Puerto Rico to default on part of $1 billion in muni debt
He said there is no money to make a $400 million payment in May in Government Development Bank bonds.
What will be paid back is $330 million due in its general obligation debt.
Puerto Rico has run out of time and money and will default on some $37m of its debt repayments on 1 January, Governor Alejandro Padilla confirmed on Wednesday.
January 4 marks a deadline for the debt-stricken USA territory.
Agencies involved in the default include the Puerto Rico Infrastructure Financing Authority and the Puerto Rico Public Finance Corporation.
Puerto Rico has already signaled that some of the payment due will not be paid, opening the door to potential litigation with creditors.
Joseph Rosenblum, director of municipal credit research at AllianceBernstein, said the payment strategy only buys Puerto Rico some time.
The island has already defaulted on some of its roughly $70 billion in debt, which Garcia Padilla has said is not payable and requires restructuring.
The U.S. Commonwealth, suffering from a near decade-long recession with a 45 percent poverty rate and a shrinking tax base due to people leaving the island, first defaulted in August when it failed to make the full payment on its Public Finance Corp (PFC) bonds.
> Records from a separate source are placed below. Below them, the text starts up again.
-- pv_equiv track=rewrite | github.com/ningziwei/MultiTaskBart | data_pipe.py | get_targ_ents_3
-- ===== SOURCE A (Python) =====
-- def get_targ_ents_3(pos_list, rotate_pos_cls, ent_end_pos):
--     '''得到序列中的实体'''
--     i, N = 0, len(pos_list)
--
--     ents = []
--     while i<N:
--         # 碰到实体开始符
--         if pos_list[i] in rotate_pos_cls[0]:
--             ent = [pos_list[i]]
--             i += 1
--             while i<N:
--                 ent.append(pos_list[i])
--                 # 碰到实体结束符
--                 if pos_list[i] == ent_end_pos:
--                     i += 1
--                     if i<N and pos_list[i] in rotate_pos_cls[1]:
--                         ent.append(pos_list[i])
--                         i += 1
--                     break
--                 i += 1
--             ents.append(ent)
--         else:
--             i += 1
--     return ents
-- ===== SOURCE B (Python) =====
-- def get_targ_ents_3(pos_list, rotate_pos_cls, ent_end_pos):
--     '''Single-pass state machine: ent=None means OUTSIDE; expecting marks a just-closed
--     entity waiting for an optional class token.'''
--     starts, clss = rotate_pos_cls[0], rotate_pos_cls[1]
--     ents, ent, expecting = [], None, False
--     for t in pos_list:
--         if ent is None:
--             if t in starts:
--                 ent = [t]
--         elif not expecting:
--             ent.append(t)
--             expecting = (t == ent_end_pos)
--         else:
--             if t in clss:
--                 ents.append(ent + [t])
--                 ent = None
--             elif t in starts:
--                 ents.append(ent)
--                 ent = [t]
--             else:
--                 ents.append(ent)
--                 ent = None
--             expecting = False
--     if ent is not None:
--         ents.append(ent)
--     return ents
-- ===== Notes on version B (the rewrite author's own statement) =====
-- stated objective: simpler
-- what changed: Replaces A's nested while loops with a manually advanced index by a single for-loop state machine (current entity + expecting-class flag), with the class-miss token re-examined inline instead of left unconsumed.
-- outside the precondition, e.g. on get_targ_ents_3([], [], 0): A returns [], B raises IndexError; on get_targ_ents_3([1, 2], [[1]], 5): A returns [[1, 2]], B raises IndexError
import Mathlib
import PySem

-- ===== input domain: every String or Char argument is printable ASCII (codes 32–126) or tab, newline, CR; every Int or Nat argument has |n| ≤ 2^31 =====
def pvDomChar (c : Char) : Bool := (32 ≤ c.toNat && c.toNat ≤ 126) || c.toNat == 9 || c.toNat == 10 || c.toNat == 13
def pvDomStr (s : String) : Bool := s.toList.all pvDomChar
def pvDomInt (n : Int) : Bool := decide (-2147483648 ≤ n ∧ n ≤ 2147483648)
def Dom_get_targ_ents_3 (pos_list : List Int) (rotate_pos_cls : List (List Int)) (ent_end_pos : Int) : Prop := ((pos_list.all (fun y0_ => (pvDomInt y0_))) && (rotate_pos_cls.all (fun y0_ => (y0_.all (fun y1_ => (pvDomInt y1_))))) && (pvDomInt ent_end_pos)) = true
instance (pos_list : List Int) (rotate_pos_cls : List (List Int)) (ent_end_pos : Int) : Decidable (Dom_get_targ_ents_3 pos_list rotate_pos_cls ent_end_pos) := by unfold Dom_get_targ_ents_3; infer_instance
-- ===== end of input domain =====

-- B replaces A's nested while loops over a mutable index with a single pass
-- (one fold with an explicit OUTSIDE/INSIDE/EXPECT-CLS state); objective: simpler.


-- ===== PORT A =====
-- A's inner `while i<N` loop: collects tokens into ent until ent_end_pos, then peeks
-- one token for the class marker; returns (finished entity, remaining suffix).
def pvAInner (C : List Int) (e : Int) : List Int → List Int → List Int × List Int
  | [], ent => (ent, [])
  | x :: xs, ent =>
      let ent' := ent ++ [x]
      if x = e then
        match xs with
        | [] => (ent', [])
        | y :: ys => if y ∈ C then (ent' ++ [y], ys) else (ent', y :: ys)
      else pvAInner C e xs ent'

-- termination fact A's outer recursion cites: the inner loop never lengthens the suffix
theorem pvAInner_len (C : List Int) (e : Int) :
    ∀ (l ent : List Int), (pvAInner C e l ent).2.length ≤ l.length := by
  intro l
  induction l with
  | nil => intro ent; simp [pvAInner]
  | cons x xs ih =>
    intro ent
    simp only [pvAInner]
    split
    · split
      · simp
      · split <;> simp_all <;> omega
    · exact le_trans (ih _) (by simp)

-- A's outer `while i<N` loop
def pvAOuter (S C : List Int) (e : Int) : List Int → List (List Int)
  | [] => []
  | x :: xs =>
    if x ∈ S then
      let p := pvAInner C e xs [x]
      p.1 :: pvAOuter S C e p.2
    else pvAOuter S C e xs
termination_by l => l.length
decreasing_by
  · exact Nat.lt_succ_of_le (pvAInner_len C e xs [x])
  · simp

def get_targ_ents_3 (pos_list : List Int) (rotate_pos_cls : List (List Int)) (ent_end_pos : Int) : List (List Int) :=
  -- rotate_pos_cls[0] / rotate_pos_cls[1]; Pre_ guarantees both indices are in range
  let S := (PySem.List.pyGet? rotate_pos_cls 0).getD []
  let C := (PySem.List.pyGet? rotate_pos_cls 1).getD []
  pvAOuter S C ent_end_pos pos_list

-- ===== PORT B =====
-- B's loop body: state = (finished entities, current entity or none, expecting-class flag)
def pvBStep (S C : List Int) (e : Int)
    (st : List (List Int) × Option (List Int) × Bool) (t : Int) :
    List (List Int) × Option (List Int) × Bool :=
  match st with
  | (ents, none, _) => if t ∈ S then (ents, some [t], false) else (ents, none, false)
  | (ents, some ent, false) => (ents, some (ent ++ [t]), t == e)
  | (ents, some ent, true) =>
      if t ∈ C then (ents ++ [ent ++ [t]], none, false)
      else if t ∈ S then (ents ++ [ent], some [t], false)
      else (ents ++ [ent], none, false)

def get_targ_ents_3_alt (pos_list : List Int) (rotate_pos_cls : List (List Int)) (ent_end_pos : Int) : List (List Int) :=
  let S := (PySem.List.pyGet? rotate_pos_cls 0).getD []
  let C := (PySem.List.pyGet? rotate_pos_cls 1).getD []
  let r := pos_list.foldl (pvBStep S C ent_end_pos) ([], none, false)
  r.1 ++ (match r.2.1 with | some ent => [ent] | none => [])

-- ===== PRECONDITION & SPEC =====
-- Pre_ excludes rotate_pos_cls with fewer than two entries: there A raises IndexError on
-- most inputs (and returns only when the missing index is never reached), while B always raises.
def Pre_get_targ_ents_3 (pos_list : List Int) (rotate_pos_cls : List (List Int)) (ent_end_pos : Int) : Prop :=
  2 ≤ rotate_pos_cls.length
instance (pos_list : List Int) (rotate_pos_cls : List (List Int)) (ent_end_pos : Int) : Decidable (Pre_get_targ_ents_3 pos_list rotate_pos_cls ent_end_pos) := by unfold Pre_get_targ_ents_3; infer_instance

def pvWitness_get_targ_ents_3 : List Int × List (List Int) × Int := ([1, 5, 2, 3, 7, 1, 2], [[1], [3]], 2)

def Spec_get_targ_ents_3 (pos_list : List Int) (rotate_pos_cls : List (List Int)) (ent_end_pos : Int) (out : List (List Int)) : Prop := out = get_targ_ents_3_alt pos_list rotate_pos_cls ent_end_pos
instance (pos_list : List Int) (rotate_pos_cls : List (List Int)) (ent_end_pos : Int) (out : List (List Int)) : Decidable (Spec_get_targ_ents_3 pos_list rotate_pos_cls ent_end_pos out) := by unfold Spec_get_targ_ents_3; infer_instance

-- ===== CLAIM (what is proved, stated in full; the proofs are below) =====
def Claim_equal_get_targ_ents_3 : Prop := ∀ (pos_list : List Int) (rotate_pos_cls : List (List Int)) (ent_end_pos : Int), Dom_get_targ_ents_3 pos_list rotate_pos_cls ent_end_pos → Pre_get_targ_ents_3 pos_list rotate_pos_cls ent_end_pos → Spec_get_targ_ents_3 pos_list rotate_pos_cls ent_end_pos (get_targ_ents_3 pos_list rotate_pos_cls ent_end_pos)

-- ===== LEMMAS AND PROOFS =====

-- finalize B's fold state
def pvFin (st : List (List Int) × Option (List Int) × Bool) : List (List Int) :=
  st.1 ++ (match st.2.1 with | some ent => [ent] | none => [])

-- what the fold computes from the EXPECT-CLS state, phrased via A's functions
def pvExpRHS (S C : List Int) (e : Int) (l ent : List Int) : List (List Int) :=
  match l with
  | [] => [ent]
  | y :: ys => if y ∈ C then (ent ++ [y]) :: pvAOuter S C e ys else ent :: pvAOuter S C e (y :: ys)

theorem pvKey (S C : List Int) (e : Int) : ∀ (l : List Int),
    (∀ ents, pvFin (l.foldl (pvBStep S C e) (ents, none, false)) = ents ++ pvAOuter S C e l) ∧
    (∀ ents ent, pvFin (l.foldl (pvBStep S C e) (ents, some ent, false)) =
      ents ++ ((pvAInner C e l ent).1 :: pvAOuter S C e (pvAInner C e l ent).2)) ∧
    (∀ ents ent, pvFin (l.foldl (pvBStep S C e) (ents, some ent, true)) =
      ents ++ pvExpRHS S C e l ent) := by
  intro l
  induction l with
  | nil =>
    refine ⟨fun ents => ?_, fun ents ent => ?_, fun ents ent => ?_⟩ <;>
      simp [pvFin, pvAOuter, pvAInner, pvExpRHS]
  | cons x xs ih =>
    obtain ⟨ihOut, ihIn, ihExp⟩ := ih
    refine ⟨fun ents => ?_, fun ents ent => ?_, fun ents ent => ?_⟩
    · -- OUTSIDE
      by_cases hS : x ∈ S
      · simp only [List.foldl_cons, pvBStep, if_pos hS, ihIn]
        simp [pvAOuter, hS]
      · simp only [List.foldl_cons, pvBStep, if_neg hS, ihOut]
        simp only [pvAOuter, if_neg hS]
    · -- INSIDE
      by_cases he : x = e
      · subst he
        simp only [List.foldl_cons, pvBStep, beq_self_eq_true, ihExp]
        cases xs with
        | nil => simp [pvAInner, pvExpRHS, pvAOuter]
        | cons y ys => by_cases hC : y ∈ C <;> simp [pvAInner, pvExpRHS, hC]
      · have hbe : (x == e) = false := beq_false_of_ne he
        simp only [List.foldl_cons, pvBStep, hbe, ihIn]
        simp [pvAInner, he]
    · -- EXPECT-CLS
      by_cases hC : x ∈ C
      · simp only [List.foldl_cons, pvBStep, if_pos hC, ihOut]
        simp [pvExpRHS, hC]
      · by_cases hS : x ∈ S
        · simp only [List.foldl_cons, pvBStep, if_neg hC, if_pos hS, ihIn]
          simp [pvExpRHS, hC, pvAOuter, hS]
        · simp only [List.foldl_cons, pvBStep, if_neg hC, if_neg hS, ihOut]
          simp [pvExpRHS, hC, pvAOuter, hS]

-- ===== VERDICT (by name: the statement is the Claim_ definition above) =====
theorem get_targ_ents_3_spec : Claim_equal_get_targ_ents_3 := by
  intro pos_list rotate_pos_cls ent_end_pos _ _
  unfold Spec_get_targ_ents_3 get_targ_ents_3 get_targ_ents_3_alt
  exact ((pvKey _ _ ent_end_pos pos_list).1 []).symm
The island is redirecting money from some of those bonds toward debt with better legal protections, the governor said.
While Puerto Rico is still pursuing access to a bankruptcy mechanism, U.S. House Speaker Paul Ryan, a Republican from Wisconsin, has pledged that the House will come up with “a responsible solution” for Puerto Rico’s debt problems next year.
Over half of that payment will be made by pulling revenues from other agencies on the island, the governor said.
There’s no “Happy New Year” for Puerto Rico.
Puerto Rico needs swift congressional action to create an orderly restructuring process, a Treasury spokesman said on Wednesday. The island’s economy has been hurt by the expiration of federal tax breaks that had lured industrial production to Puerto Rico, while the USA has Congress refused to authorize its agencies to file for bankruptcy protection. Its next test on GO debt is not until July, when it faces a about $1.9 billion payment.
Upgrades to the water infrastructure will be carried out by Puerto Rico’s Department of Natural and Environmental Resources, Department of Transportation and Public Works, and the Puerto Rico Highways and Transportation Authority, stated the release.
A GO default could be the most significant since Detroit defaulted on GO bonds in 2013.